_Required work:_ Within the material below, locate the line with "if (0 ≤ p.1" and the line with "cand.foldl (fun nxt", then return those two lines and all lines between them, exactly as written.
┌─ Exercise data
-- the candidate comprehension's body for one level node p and one offset d
def cand1 (cube : List (List (List Int))) (N : Int) (p : Int × Int × Int) : List (Int × Int × Int) :=
  offsets.flatMap (fun d =>
    if (0 ≤ p.1 + d.1 ∧ p.1 + d.1 < N) ∧ (0 ≤ p.2.1 + d.2.1 ∧ p.2.1 + d.2.1 < N)
        ∧ (0 ≤ p.2.2 + d.2.2 ∧ p.2.2 + d.2.2 < N)
        ∧ PySem.List.pyGetD (PySem.List.pyGetD (PySem.List.pyGetD cube (p.1 + d.1) []) (p.2.1 + d.2.1) []) (p.2.2 + d.2.2) 0 ≠ 0
    then [(p.1 + d.1, p.2.1 + d.2.1, p.2.2 + d.2.2)] else [])

-- Source B's second pass: `for c in cand: if c not in order and c not in nxt: nxt.append(c)`
def dedupe (order : List (Int × Int × Int)) (cand : List (Int × Int × Int)) : List (Int × Int × Int) :=
  cand.foldl (fun nxt c => if c ∈ order ∨ c ∈ nxt then nxt else nxt ++ [c]) []

-- Source B's recursive `grow(order, level)`
def grow (cube : List (List (List Int))) (N : Int) : Nat → List (Int × Int × Int) → List (Int × Int × Int) → List (Int × Int × Int)
  | 0, order, _ => order   -- fuel guard only; select_cc_py_alt passes fuel exceeding the recursion depth
  | f+1, order, level =>
    let nxt := dedupe order (level.flatMap (cand1 cube N))
    if nxt = [] then order else grow cube N f (order ++ nxt) nxt

def select_cc_py_alt (cube : List (List (List Int))) (start : Int × Int × Int) : List (Int × Int × Int) :=
  grow cube (cube.length : Int) (2 * Km cube [start] + 2) [start] [start]

-- ===== PRECONDITION & SPEC =====
-- Pre_ requires every plane/row to have at least N = len(cube) entries (the only indices the scan
-- can touch) unless the start is too far outside [0,N) for any neighbour range to be non-empty:
-- on shorter ragged cubes the Python (A and B alike) raises IndexError whenever the search reaches
-- a missing cell — a condition not statable without running the search — and on the few such cubes
-- whose missing cells the component never reaches, A and B return the same value (see claim cites).
def Pre_select_cc_py (cube : List (List (List Int))) (start : Int × Int × Int) : Prop :=
  (∀ p ∈ cube, (cube.length ≤ p.length) ∧ ∀ r ∈ p, cube.length ≤ r.length)
  ∨ (start.1 ≤ -2 ∨ (cube.length : Int) + 1 ≤ start.1
     ∨ start.2.1 ≤ -2 ∨ (cube.length : Int) + 1 ≤ start.2.1
     ∨ start.2.2 ≤ -2 ∨ (cube.length : Int) + 1 ≤ start.2.2)
instance (cube : List (List (List Int))) (start : Int × Int × Int) : Decidable (Pre_select_cc_py cube start) := by unfold Pre_select_cc_py; infer_instance

def pvWitness_select_cc_py : List (List (List Int)) × (Int × Int × Int) :=
  ([[[1,1],[0,1]],[[1,0],[1,1]]], (0,0,0))

def Spec_select_cc_py (cube : List (List (List Int))) (start : Int × Int × Int) (out : List (Int × Int × Int)) : Prop := out = select_cc_py_alt cube start
instance (cube : List (List (List Int))) (start : Int × Int × Int) (out : List (Int × Int × Int)) : Decidable (Spec_select_cc_py cube start out) := by unfold Spec_select_cc_py; infer_instance

-- ===== CLAIM (what is proved, stated in full; the proofs are below) =====
def Claim_equal_select_cc_py : Prop := ∀ (cube : List (List (List Int))) (start : Int × Int × Int), Dom_select_cc_py cube start → Pre_select_cc_py cube start → Spec_select_cc_py cube start (select_cc_py cube start)

-- ===== LEMMAS AND PROOFS =====

-- the canonical nested-flatMap form both neighbour scans are reduced to
def canon (cube : List (List (List Int))) (N i j k : Int) : List (Int × Int × Int) :=
  (PySem.List.pyRange (max (i-1) 0) (min (i+2) N) 1).flatMap (fun it =>
    (PySem.List.pyRange (max (j-1) 0) (min (j+2) N) 1).flatMap (fun jt =>
      (PySem.List.pyRange (max (k-1) 0) (min (k+2) N) 1).flatMap (fun kt =>
        if PySem.List.pyGetD (PySem.List.pyGetD (PySem.List.pyGetD cube it []) jt []) kt 0 ≠ 0
            ∧ ((it,jt,kt) : Int × Int × Int) ≠ (i,j,k)
        then [(it,jt,kt)] else [])))

lemma filter_map_eq_flatMap {α β : Type} (l : List α) (q : α → Bool) (f : α → β) :
    (l.filter q).map f = l.flatMap (fun x => if q x then [f x] else []) := by
  induction l with
  | nil => rfl
  | cons x t ih => cases hq : q x <;> simp [hq, ih]

-- a clipped range, consumed by flatMap, is the unclipped range with a bounds guard
lemma clip_flatMap {α : Type} (c d : Int) (F : Int → List α) :
    ∀ (n : Nat) (a b : Int), (b - a).toNat ≤ n →
    (PySem.List.pyRange (max a c) (min b d) 1).flatMap F
      = (PySem.List.pyRange a b 1).flatMap (fun x => if c ≤ x ∧ x < d then F x else []) := by
  intro n
  induction n with
  | zero =>
    intro a b h
    rw [PySem.List.pyRange_one_eq_nil (by omega : b ≤ a),
        PySem.List.pyRange_one_eq_nil (by omega : min b d ≤ max a c)]
    simp
  | succ n ih =>
    intro a b h
    by_cases hab : b ≤ a
    · rw [PySem.List.pyRange_one_eq_nil hab,
          PySem.List.pyRange_one_eq_nil (by omega : min b d ≤ max a c)]
      simp
    · rw [not_le] at hab
      rw [PySem.List.pyRange_one_cons hab]
      by_cases hc : c ≤ a ∧ a < d
      · have hmax : max a c = a := by omega
        have h2 : a < min b d := by omega
        rw [hmax, PySem.List.pyRange_one_cons h2]
        have hmax2 : max (a+1) c = a + 1 := by omega
        simp only [List.flatMap_cons, if_pos hc]
        rw [← hmax2, ih (a+1) b (by omega), hmax2]
      · simp only [List.flatMap_cons, if_neg hc, List.nil_append]
        rw [← ih (a+1) b (by omega)]
        by_cases hd : d ≤ a
        · rw [PySem.List.pyRange_one_eq_nil (by omega : min b d ≤ max a c),
              PySem.List.pyRange_one_eq_nil (by omega : min b d ≤ max (a+1) c)]
        · have hm : max a c = max (a+1) c := by omega
          rw [hm]

lemma range3 (x : Int) : PySem.List.pyRange (x-1) (x+2) 1 = [x-1, x, x+1] := by
  rw [PySem.List.pyRange_one_cons (by omega : x-1 < x+2)]
  have e1 : x - 1 + 1 = x := by ring
  rw [e1, PySem.List.pyRange_one_cons (by omega : x < x+2),
      PySem.List.pyRange_one_cons (by omega : x+1 < x+2),
      PySem.List.pyRange_one_eq_nil (by omega : x+2 ≤ x+1+1)]

-- one dimension of B's offset loop equals A's clipped range
lemma dim_eq {α : Type} (x N : Int) (G : Int → List α) :
    ([-1,0,1] : List Int).flatMap (fun d => if 0 ≤ x + d ∧ x + d < N then G (x + d) else [])
      = (PySem.List.pyRange (max (x-1) 0) (min (x+2) N) 1).flatMap G := by
  rw [clip_flatMap 0 N G (x+2-(x-1)).toNat (x-1) (x+2) le_rfl, range3]
  have e1 : x + (-1) = x - 1 := by ring
  simp only [List.flatMap_cons, List.flatMap_nil, e1, add_zero, List.append_nil]

-- B's per-node candidate list equals A's neighbour list (canonical form)
lemma flatMap_ite {α β : Type} (c : Prop) [Decidable c] (x : α) (g : α → List β) :
    (if c then ([] : List α) else [x]).flatMap g = if c then [] else g x := by
  split_ifs <;> simp

lemma ite_flatMap {α β : Type} (c : Prop) [Decidable c] (l : List α) (g : α → List β) :
    (if c then l.flatMap g else []) = l.flatMap (fun x => if c then g x else []) := by
  split_ifs <;> simp

lemma cand1_eq_canon (cube : List (List (List Int))) (N : Int) (p : Int × Int × Int) :
    cand1 cube N p = canon cube N p.1 p.2.1 p.2.2 := by
  obtain ⟨i, j, k⟩ := p
  show cand1 cube N (i, j, k) = canon cube N i j k
  unfold cand1 offsets canon
  simp only [← dim_eq, List.flatMap_assoc, flatMap_ite, ite_flatMap]
  congr 1
  funext di
  congr 1
  funext dj
  congr 1
  funext dk
  have hne : (((i + di, j + dj, k + dk) : Int × Int × Int) ≠ (i, j, k))
      ↔ ¬(((di, dj, dk) : Int × Int × Int) = ((0, 0, 0) : Int × Int × Int)) := by
    simp only [Prod.ext_iff, ne_eq, not_and]
    omega
  split_ifs <;> simp_all

lemma neighbours3d_eq_canon (cube : List (List (List Int))) (i j k : Int) :
    neighbours3d cube i j k = canon cube (cube.length : Int) i j k := by
  unfold neighbours3d canon
  simp only [PySem.List.foldl_append_if, PySem.List.foldl_append_eq_flatMap, List.nil_append]
  congr 1
  funext it
  congr 1
  funext jt
  rw [filter_map_eq_flatMap]
  congr 1
  funext kt
  simp [bne_iff_ne]

-- the sequence of fresh nodes a scan of `ns` appends, given the already-seen list
def newsOf (seen ns : List (Int × Int × Int)) : List (Int × Int × Int) :=
  match ns with
  | [] => []
  | n :: t => if n ∈ seen then newsOf seen t else n :: newsOf (seen ++ [n]) t

lemma mem_newsOf {seen ns : List (Int × Int × Int)} {x : Int × Int × Int}
    (hx : x ∈ newsOf seen ns) : x ∈ ns ∧ x ∉ seen := by
  induction ns generalizing seen with
  | nil => simp [newsOf] at hx
  | cons n t ih =>
    unfold newsOf at hx
    split at hx
    · rcases ih hx with ⟨h1, h2⟩; exact ⟨List.mem_cons_of_mem _ h1, h2⟩
    · rcases List.mem_cons.1 hx with h | h
      · subst h; simp_all
      · rcases ih h with ⟨h1, h2⟩
        simp only [List.mem_append, List.mem_singleton, not_or] at h2
        exact ⟨List.mem_cons_of_mem _ h1, h2.1⟩

lemma nodup_newsOf (seen ns : List (Int × Int × Int)) : (newsOf seen ns).Nodup := by
  induction ns generalizing seen with
  | nil => simp [newsOf]
  | cons n t ih =>
    unfold newsOf
    split
    · exact ih seen
    · refine List.nodup_cons.2 ⟨fun hmem => ?_, ih (seen ++ [n])⟩
      have := (mem_newsOf hmem).2
      simp at this

lemma newsOf_append (v xs ys : List (Int × Int × Int)) :
    newsOf v (xs ++ ys) = newsOf v xs ++ newsOf (v ++ newsOf v xs) ys := by
  induction xs generalizing v with
  | nil => simp [newsOf]
  | cons n t ih =>
    by_cases h : n ∈ v
    · simp only [List.cons_append, newsOf, if_pos h, ih]
    · simp only [List.cons_append, newsOf, if_neg h, ih, List.cons_append, List.append_assoc]
      rfl

lemma mem_neighbours3d_valid {cube : List (List (List Int))} {i j k : Int}
    {x : Int × Int × Int} (hx : x ∈ neighbours3d cube i j k) : x ∈ validL cube := by
  simp only [neighbours3d, PySem.List.foldl_append_if, PySem.List.foldl_append_eq_flatMap,
    List.nil_append, List.mem_flatMap, List.mem_map, List.mem_filter,
    PySem.List.mem_pyRange_one] at hx
  obtain ⟨it, ⟨hit1, hit2⟩, jt, ⟨hjt1, hjt2⟩, kt, ⟨⟨hkt1, hkt2⟩, -⟩, rfl⟩ := hx
  simp only [validL, List.mem_flatMap, List.mem_map, PySem.List.mem_pyRange_one]
  exact ⟨it, by omega, jt, by omega, kt, by omega, rfl⟩

lemma Km_step (cube : List (List (List Int))) (seen news : List (Int × Int × Int))
    (h1 : ∀ x ∈ news, x ∈ validL cube ∧ x ∉ seen) (h2 : news.Nodup) :
    Km cube (seen ++ news) + news.length = Km cube seen := by
  have hsub : news.toFinset ⊆ (validL cube).toFinset \ seen.toFinset := by
    intro x hx
    rw [List.mem_toFinset] at hx
    rcases h1 x hx with ⟨hv, hns⟩
    simp [Finset.mem_sdiff, List.mem_toFinset, hv, hns]
  have hset : (validL cube).toFinset \ (seen ++ news).toFinset
      = ((validL cube).toFinset \ seen.toFinset) \ news.toFinset := by
    ext y; simp [Finset.mem_sdiff]; tauto
  have hinter : news.toFinset ∩ ((validL cube).toFinset \ seen.toFinset) = news.toFinset :=
    Finset.inter_eq_left.2 hsub
  have hcard : (((validL cube).toFinset \ seen.toFinset) \ news.toFinset).card
      = ((validL cube).toFinset \ seen.toFinset).card - news.toFinset.card := by
    rw [Finset.card_sdiff, hinter]
  have hlen : news.toFinset.card = news.length := List.toFinset_card_of_nodup h2
  have hle : news.toFinset.card ≤ ((validL cube).toFinset \ seen.toFinset).card :=
    Finset.card_le_card hsub
  unfold Km
  rw [hset, hcard]
  omega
└─
_Expected answer:_
    if (0 ≤ p.1 + d.1 ∧ p.1 + d.1 < N) ∧ (0 ≤ p.2.1 + d.2.1 ∧ p.2.1 + d.2.1 < N)
        ∧ (0 ≤ p.2.2 + d.2.2 ∧ p.2.2 + d.2.2 < N)
        ∧ PySem.List.pyGetD (PySem.List.pyGetD (PySem.List.pyGetD cube (p.1 + d.1) []) (p.2.1 + d.2.1) []) (p.2.2 + d.2.2) 0 ≠ 0
    then [(p.1 + d.1, p.2.1 + d.2.1, p.2.2 + d.2.2)] else [])

-- Source B's second pass: `for c in cand: if c not in order and c not in nxt: nxt.append(c)`
def dedupe (order : List (Int × Int × Int)) (cand : List (Int × Int × Int)) : List (Int × Int × Int) :=
  cand.foldl (fun nxt c => if c ∈ order ∨ c ∈ nxt then nxt else nxt ++ [c]) []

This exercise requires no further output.